-- pv_equiv track=rewrite | github.com/laynefa/AdventCode2021 | Day3/Puzzle.py | get_filter_critera
-- ===== SOURCE A (Python) =====
-- def get_filter_critera(binary_data, bit_position, operation):
--     counts0 = 0
--     counts1 = 0
--     zero_locations = set()
--     ones_locations = set()
--     for count, data in enumerate(binary_data):
--         if data[bit_position] == '0':
--             counts0 += 1
--             zero_locations.add(count)
--         else:
--             counts1 += 1
--             ones_locations.add(count)
--     if operation == 'oxygen':
--         if counts1 >= counts0:
--             return ones_locations
--         else:
--             return zero_locations
--     else:
--         if counts0 <= counts1:
--             return zero_locations
--         else:
--             return ones_locations
-- ===== SOURCE B (Python) =====
-- def get_filter_critera(binary_data, bit_position, operation):
--     zeros = sum(1 for d in binary_data if d[bit_position] == '0')
--     keep_zeros = (len(binary_data) - zeros >= zeros) != (operation == 'oxygen')
--     return {i for i, d in enumerate(binary_data) if (d[bit_position] == '0') == keep_zeros}
-- ===== Notes on version B (the rewrite author's own statement) =====
-- stated objective: simpler
-- what changed: Replaces the single loop maintaining two counters and two index sets with a counting pass that derives one boolean keep_zeros from the shared majority condition, followed by one comprehension building only the set that is returned.
import Mathlib
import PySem

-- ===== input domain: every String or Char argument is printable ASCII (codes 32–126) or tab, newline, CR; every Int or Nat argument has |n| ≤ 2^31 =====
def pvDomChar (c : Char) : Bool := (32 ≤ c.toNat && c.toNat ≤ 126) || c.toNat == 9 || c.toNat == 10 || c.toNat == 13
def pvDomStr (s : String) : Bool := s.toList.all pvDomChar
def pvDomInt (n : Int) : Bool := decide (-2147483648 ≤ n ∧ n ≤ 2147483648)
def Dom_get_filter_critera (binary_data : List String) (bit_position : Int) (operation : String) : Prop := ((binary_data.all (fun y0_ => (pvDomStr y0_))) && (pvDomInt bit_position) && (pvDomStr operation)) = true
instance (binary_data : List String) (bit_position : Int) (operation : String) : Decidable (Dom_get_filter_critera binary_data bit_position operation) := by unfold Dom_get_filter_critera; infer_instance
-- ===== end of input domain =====

-- B builds only the one set that is returned (one count, one boolean, one selection pass)
-- instead of A's single loop maintaining two counters and both index sets; same cost, simpler.

-- shared helper: the test `data[bit_position] == '0'` as both Pythons write it
def pvIsZero (bit_position : Int) (d : String) : Bool :=
  PySem.Str.pyGet? d bit_position == some '0'

-- ===== PORT A =====
def pvStepA (bit_position : Int) (s : Int × Int × PySem.Set Int × PySem.Set Int)
    (p : Int × String) : Int × Int × PySem.Set Int × PySem.Set Int :=
  if pvIsZero bit_position p.2 then
    (s.1 + 1, s.2.1, PySem.Set.add s.2.2.1 p.1, s.2.2.2)
  else
    (s.1, s.2.1 + 1, s.2.2.1, PySem.Set.add s.2.2.2 p.1)

def get_filter_critera (binary_data : List String) (bit_position : Int) (operation : String) : List Int :=
  let st := (PySem.List.enumerate binary_data).foldl (pvStepA bit_position)
    (0, 0, PySem.Set.empty, PySem.Set.empty)
  if operation == "oxygen" then
    if st.2.1 ≥ st.1 then st.2.2.2 else st.2.2.1
  else
    if st.1 ≤ st.2.1 then st.2.2.1 else st.2.2.2

-- ===== PORT B =====
def get_filter_critera_alt (binary_data : List String) (bit_position : Int) (operation : String) : List Int :=
  let zeros : Int := (binary_data.countP (pvIsZero bit_position) : Int)
  let keep_zeros : Bool :=
    (decide (PySem.List.len binary_data - zeros ≥ zeros)) != (operation == "oxygen")
  PySem.Set.ofList (((PySem.List.enumerate binary_data).filter
    (fun q => pvIsZero bit_position q.2 == keep_zeros)).map (·.1))

-- ===== PRECONDITION & SPEC =====
-- Pre_ excludes exactly the inputs where Python A raises IndexError: some string too short for bit_position.
def Pre_get_filter_critera (binary_data : List String) (bit_position : Int) (operation : String) : Prop :=
  ∀ d ∈ binary_data, PySem.Raise.InRange d.toList.length bit_position

instance (binary_data : List String) (bit_position : Int) (operation : String) : Decidable (Pre_get_filter_critera binary_data bit_position operation) := by unfold Pre_get_filter_critera; infer_instance

def pvWitness_get_filter_critera : List String × Int × String := (["01", "10", "11"], 1, "oxygen")

def Spec_get_filter_critera (binary_data : List String) (bit_position : Int) (operation : String) (out : List Int) : Prop := out = get_filter_critera_alt binary_data bit_position operation
instance (binary_data : List String) (bit_position : Int) (operation : String) (out : List Int) : Decidable (Spec_get_filter_critera binary_data bit_position operation out) := by unfold Spec_get_filter_critera; infer_instance

-- ===== CLAIM (what is proved, stated in full; the proofs are below) =====
def Claim_equal_get_filter_critera : Prop := ∀ (binary_data : List String) (bit_position : Int) (operation : String), Dom_get_filter_critera binary_data bit_position operation → Pre_get_filter_critera binary_data bit_position operation → Spec_get_filter_critera binary_data bit_position operation (get_filter_critera binary_data bit_position operation)

-- ===== LEMMAS AND PROOFS =====

-- A's loop, started at index s with accumulators whose elements are all < s,
-- appends fresh indices, so the sets are plain filtered index lists.
lemma pvLoopA (bp : Int) (xs : List String) (s c0 c1 : Int) (zs os : List Int)
    (hz : ∀ x ∈ zs, x < s) (ho : ∀ x ∈ os, x < s) :
    (PySem.List.enumerate xs s).foldl (pvStepA bp) (c0, c1, zs, os) =
      (c0 + (xs.countP (pvIsZero bp) : Int),
       c1 + ((xs.length : Int) - (xs.countP (pvIsZero bp) : Int)),
       zs ++ ((PySem.List.enumerate xs s).filter (fun q => pvIsZero bp q.2)).map (·.1),
       os ++ ((PySem.List.enumerate xs s).filter (fun q => !pvIsZero bp q.2)).map (·.1)) := by
  induction xs generalizing s c0 c1 zs os with
  | nil => simp [PySem.List.enumerate_nil]
  | cons x xs ih =>
    rw [PySem.List.enumerate_cons]
    have hzelem : zs.contains s = false := by
      simp only [List.contains_eq_mem, decide_eq_false_iff_not]
      intro h; exact absurd (hz s h) (lt_irrefl s)
    have hoelem : os.contains s = false := by
      simp only [List.contains_eq_mem, decide_eq_false_iff_not]
      intro h; exact absurd (ho s h) (lt_irrefl s)
    by_cases hx : pvIsZero bp x
    · have := ih (s + 1) (c0 + 1) c1 (zs ++ [s]) os
        (by intro y hy; rcases List.mem_append.1 hy with h | h
            · exact lt_trans (hz y h) (by omega)
            · simp at h; omega)
        (by intro y hy; exact lt_trans (ho y hy) (by omega))
      simp only [List.foldl_cons, pvStepA, hx, if_true, PySem.Set.add, PySem.Set.contains,
        hzelem, if_false, Bool.false_eq_true, List.length_cons, List.filter_cons, List.countP_cons, Bool.not_true]
      rw [this]
      simp only [Prod.mk.injEq, List.append_assoc, List.singleton_append]
      refine ⟨by push_cast; ring, by push_cast; ring, by simp, by simp⟩
    · have hx' : pvIsZero bp x = false := by simpa using hx
      have := ih (s + 1) c0 (c1 + 1) zs (os ++ [s])
        (by intro y hy; exact lt_trans (hz y hy) (by omega))
        (by intro y hy; rcases List.mem_append.1 hy with h | h
            · exact lt_trans (ho y h) (by omega)
            · simp at h; omega)
      simp only [List.foldl_cons, pvStepA, hx', if_false, PySem.Set.add, PySem.Set.contains,
        hoelem, if_false, Bool.false_eq_true, List.length_cons, List.filter_cons, List.countP_cons, Bool.not_false]
      rw [this]
      simp only [Prod.mk.injEq, List.append_assoc, List.singleton_append]
      refine ⟨by push_cast; ring, by push_cast; ring, by simp, by simp⟩

-- the filtered index list is nodup (indices of enumerate are nodup)
lemma pvFilter_nodup (bp : Int) (xs : List String) (s : Int) (q : Int × String → Bool) :
    (((PySem.List.enumerate xs s).filter q).map (·.1)).Nodup := by
  have hsub : List.Sublist (((PySem.List.enumerate xs s).filter q).map (·.1))
      ((PySem.List.enumerate xs s).map (·.1)) :=
    List.Sublist.map _ List.filter_sublist
  have hn : ((PySem.List.enumerate xs s).map (·.1)).Nodup := by
    rw [PySem.List.map_fst_enumerate]
    exact PySem.List.nodup_pyRange_one s (s + xs.length) 
  exact hn.sublist hsub

-- ===== VERDICT (by name: the statement is the Claim_ definition above) =====
theorem get_filter_critera_spec : Claim_equal_get_filter_critera := by
  intro binary_data bit_position operation _ _
  unfold Spec_get_filter_critera get_filter_critera get_filter_critera_alt
  simp only [PySem.Set.empty]
  rw [pvLoopA bit_position binary_data 0 0 0 [] [] (by simp) (by simp)]
  simp only [List.nil_append]
  rw [PySem.Set.ofList_eq_self_of_nodup _ (pvFilter_nodup bit_position binary_data 0 _)]
  by_cases hop : (operation == "oxygen") = true <;>
    by_cases hcmp : (PySem.List.len binary_data - ((binary_data.countP (pvIsZero bit_position) : Nat) : Int)
      ≥ ((binary_data.countP (pvIsZero bit_position) : Nat) : Int))
  · have hkz : (decide (PySem.List.len binary_data - ((binary_data.countP (pvIsZero bit_position) : Nat) : Int)
        ≥ ((binary_data.countP (pvIsZero bit_position) : Nat) : Int)) != (operation == "oxygen")) = false := by
      rw [hop, decide_eq_true hcmp]; rfl
    rw [hkz, if_pos hop,
      if_pos (show (0 : Int) + ((binary_data.length : Int) - _) ≥ 0 + _ by
        simp only [PySem.List.len_eq] at hcmp; omega),
      List.filter_congr (fun x _ => by cases pvIsZero bit_position x.2 <;> rfl :
        ∀ x ∈ PySem.List.enumerate binary_data, (!pvIsZero bit_position x.2)
          = (pvIsZero bit_position x.2 == false))]
  · have hkz : (decide (PySem.List.len binary_data - ((binary_data.countP (pvIsZero bit_position) : Nat) : Int)
        ≥ ((binary_data.countP (pvIsZero bit_position) : Nat) : Int)) != (operation == "oxygen")) = true := by
      rw [hop, decide_eq_false hcmp]; rfl
    rw [hkz, if_pos hop,
      if_neg (show ¬ ((0 : Int) + ((binary_data.length : Int) - _) ≥ 0 + _) by
        simp only [PySem.List.len_eq] at hcmp; omega),
      List.filter_congr (fun x _ => by cases pvIsZero bit_position x.2 <;> rfl :
        ∀ x ∈ PySem.List.enumerate binary_data, (pvIsZero bit_position x.2)
          = (pvIsZero bit_position x.2 == true))]
  · have hop' : (operation == "oxygen") = false := by simpa using hop
    have hkz : (decide (PySem.List.len binary_data - ((binary_data.countP (pvIsZero bit_position) : Nat) : Int)
        ≥ ((binary_data.countP (pvIsZero bit_position) : Nat) : Int)) != (operation == "oxygen")) = true := by
      rw [hop', decide_eq_true hcmp]; rfl
    rw [hkz, if_neg (by simp [hop']),
      if_pos (show (0 : Int) + _ ≤ 0 + ((binary_data.length : Int) - _) by
        simp only [PySem.List.len_eq] at hcmp; omega),
      List.filter_congr (fun x _ => by cases pvIsZero bit_position x.2 <;> rfl :
        ∀ x ∈ PySem.List.enumerate binary_data, (pvIsZero bit_position x.2)
          = (pvIsZero bit_position x.2 == true))]
  · have hop' : (operation == "oxygen") = false := by simpa using hop
    have hkz : (decide (PySem.List.len binary_data - ((binary_data.countP (pvIsZero bit_position) : Nat) : Int)
        ≥ ((binary_data.countP (pvIsZero bit_position) : Nat) : Int)) != (operation == "oxygen")) = false := by
      rw [hop', decide_eq_false hcmp]; rfl
    rw [hkz, if_neg (by simp [hop']),
      if_neg (show ¬ ((0 : Int) + _ ≤ 0 + ((binary_data.length : Int) - _)) by
        simp only [PySem.List.len_eq] at hcmp; omega),
      List.filter_congr (fun x _ => by cases pvIsZero bit_position x.2 <;> rfl :
        ∀ x ∈ PySem.List.enumerate binary_data, (!pvIsZero bit_position x.2)
          = (pvIsZero bit_position x.2 == false))]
★ ★ ★ ★
## Exercise:
All that is wanted is the stretch of lines above from the one containing "(s.1 + 1, s.2.1, PySem.Set.add" through the one containing "def Spec_get_filter_critera (binary_data", duplicated exactly.

## Solution to this task:
    (s.1 + 1, s.2.1, PySem.Set.add s.2.2.1 p.1, s.2.2.2)
  else
    (s.1, s.2.1 + 1, s.2.2.1, PySem.Set.add s.2.2.2 p.1)

def get_filter_critera (binary_data : List String) (bit_position : Int) (operation : String) : List Int :=
  let st := (PySem.List.enumerate binary_data).foldl (pvStepA bit_position)
    (0, 0, PySem.Set.empty, PySem.Set.empty)
  if operation == "oxygen" then
    if st.2.1 ≥ st.1 then st.2.2.2 else st.2.2.1
  else
    if st.1 ≤ st.2.1 then st.2.2.1 else st.2.2.2

-- ===== PORT B =====
def get_filter_critera_alt (binary_data : List String) (bit_position : Int) (operation : String) : List Int :=
  let zeros : Int := (binary_data.countP (pvIsZero bit_position) : Int)
  let keep_zeros : Bool :=
    (decide (PySem.List.len binary_data - zeros ≥ zeros)) != (operation == "oxygen")
  PySem.Set.ofList (((PySem.List.enumerate binary_data).filter
    (fun q => pvIsZero bit_position q.2 == keep_zeros)).map (·.1))

-- ===== PRECONDITION & SPEC =====
-- Pre_ excludes exactly the inputs where Python A raises IndexError: some string too short for bit_position.
def Pre_get_filter_critera (binary_data : List String) (bit_position : Int) (operation : String) : Prop :=
  ∀ d ∈ binary_data, PySem.Raise.InRange d.toList.length bit_position

instance (binary_data : List String) (bit_position : Int) (operation : String) : Decidable (Pre_get_filter_critera binary_data bit_position operation) := by unfold Pre_get_filter_critera; infer_instance

def pvWitness_get_filter_critera : List String × Int × String := (["01", "10", "11"], 1, "oxygen")

def Spec_get_filter_critera (binary_data : List String) (bit_position : Int) (operation : String) (out : List Int) : Prop := out = get_filter_critera_alt binary_data bit_position operation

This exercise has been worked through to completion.